[Recorded information]

-- pv_equiv track=rewrite | github.com/ftiv-lab/FTIV | windows/text_window.py | _remap_task_states
-- ===== SOURCE A (Python) =====
-- from difflib import SequenceMatcher
-- from typing import Any, Dict, List, Optional
--
-- def _remap_task_states(old_lines: List[str], new_lines: List[str], old_states: List[bool]) -> List[bool]:
--     matcher = SequenceMatcher(a=old_lines, b=new_lines, autojunk=False)
--     remapped: List[bool] = []
--     for tag, i1, i2, j1, j2 in matcher.get_opcodes():
--         if tag == "equal":
--             remapped.extend(old_states[i1:i2])
--         elif tag == "replace":
--             old_chunk = old_states[i1:i2]
--             new_count = j2 - j1
--             carry = min(len(old_chunk), new_count)
--             remapped.extend(old_chunk[:carry])
--             if new_count > carry:
--                 remapped.extend([False] * (new_count - carry))
--         elif tag == "insert":
--             remapped.extend([False] * (j2 - j1))
--         elif tag == "delete":
--             continue
--     return remapped
-- ===== SOURCE B (Python) =====
-- from typing import List, Optional
--
--
-- def _best_block(a: List[str], b: List[str], alo: int, ahi: int, blo: int, bhi: int):
--     """Longest common contiguous run of a[alo:ahi] vs b[blo:bhi] by the textbook
--     dynamic-programming table (run[t] = run length ending at (i, blo+t)), first
--     maximum in (i, t) scan order — the same block difflib picks with no junk."""
--     width = bhi - blo
--     run = [0] * width
--     bi, bj, bk = alo, blo, 0
--     for i in range(alo, ahi):
--         prev, run = run, [0] * width
--         for t in range(width):
--             if a[i] == b[blo + t]:
--                 run[t] = prev[t - 1] + 1 if t > 0 else 1
--         for t in range(width):
--             if run[t] > bk:
--                 bk = run[t]
--                 bi, bj = i + 1 - bk, blo + t + 1 - bk
--     return bi, bj, bk
--
--
-- def _remap_task_states(old_lines: List[str], new_lines: List[str], old_states: List[bool]) -> List[bool]:
--     limit = len(old_states)
--     src: List[Optional[int]] = []   # per output slot: source old index, or None = fresh False
--     prev_i = prev_j = 0
--
--     def gap_to(i: int, j: int) -> None:
--         nonlocal prev_i, prev_j
--         gap = j - prev_j
--         carry = min(max(min(i, limit) - prev_i, 0), gap)   # old states surviving into the gap
--         src.extend(range(prev_i, prev_i + carry))
--         src.extend([None] * (gap - carry))
--
--     def walk(alo: int, ahi: int, blo: int, bhi: int) -> None:
--         nonlocal prev_i, prev_j
--         i, j, k = _best_block(old_lines, new_lines, alo, ahi, blo, bhi)
--         if k == 0:
--             return
--         walk(alo, i, blo, j)
--         gap_to(i, j)
--         src.extend(range(i, min(i + k, limit)))            # the matched run itself
--         prev_i, prev_j = i + k, j + k
--         walk(i + k, ahi, j + k, bhi)
--
--     walk(0, len(old_lines), 0, len(new_lines))
--     gap_to(len(old_lines), len(new_lines))
--     return [False if s is None else old_states[s] for s in src]
-- ===== Notes on version B (the rewrite author's own statement) =====
-- stated objective: alternative
-- what changed: B drops difflib and its opcode tag dispatch entirely: it finds each longest matching run with a textbook dynamic-programming table (run lengths ending at each pair, first maximum in scan order) instead of difflib's hash-bucket j2len dictionary with extension loops, and remaps states in two stages - first an index map saying, per output slot, which old index its state comes from (None = fresh False) built with one uniform gap-carry rule, then a single materializing pass - where A extends booleans directly under a four-way equal/replace/insert/delete dispatch over get_opcodes().
import Mathlib
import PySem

[/Recorded information]

Action item — All that should be written out is the stretch of lines above between the one holding "prev_i = prev_j = 0" and the one holding "-- stated objective: alternative", inclusive, exactly as given.

Task output —
--     prev_i = prev_j = 0
--
--     def gap_to(i: int, j: int) -> None:
--         nonlocal prev_i, prev_j
--         gap = j - prev_j
--         carry = min(max(min(i, limit) - prev_i, 0), gap)   # old states surviving into the gap
--         src.extend(range(prev_i, prev_i + carry))
--         src.extend([None] * (gap - carry))
--
--     def walk(alo: int, ahi: int, blo: int, bhi: int) -> None:
--         nonlocal prev_i, prev_j
--         i, j, k = _best_block(old_lines, new_lines, alo, ahi, blo, bhi)
--         if k == 0:
--             return
--         walk(alo, i, blo, j)
--         gap_to(i, j)
--         src.extend(range(i, min(i + k, limit)))            # the matched run itself
--         prev_i, prev_j = i + k, j + k
--         walk(i + k, ahi, j + k, bhi)
--
--     walk(0, len(old_lines), 0, len(new_lines))
--     gap_to(len(old_lines), len(new_lines))
--     return [False if s is None else old_states[s] for s in src]
-- ===== Notes on version B (the rewrite author's own statement) =====
-- stated objective: alternative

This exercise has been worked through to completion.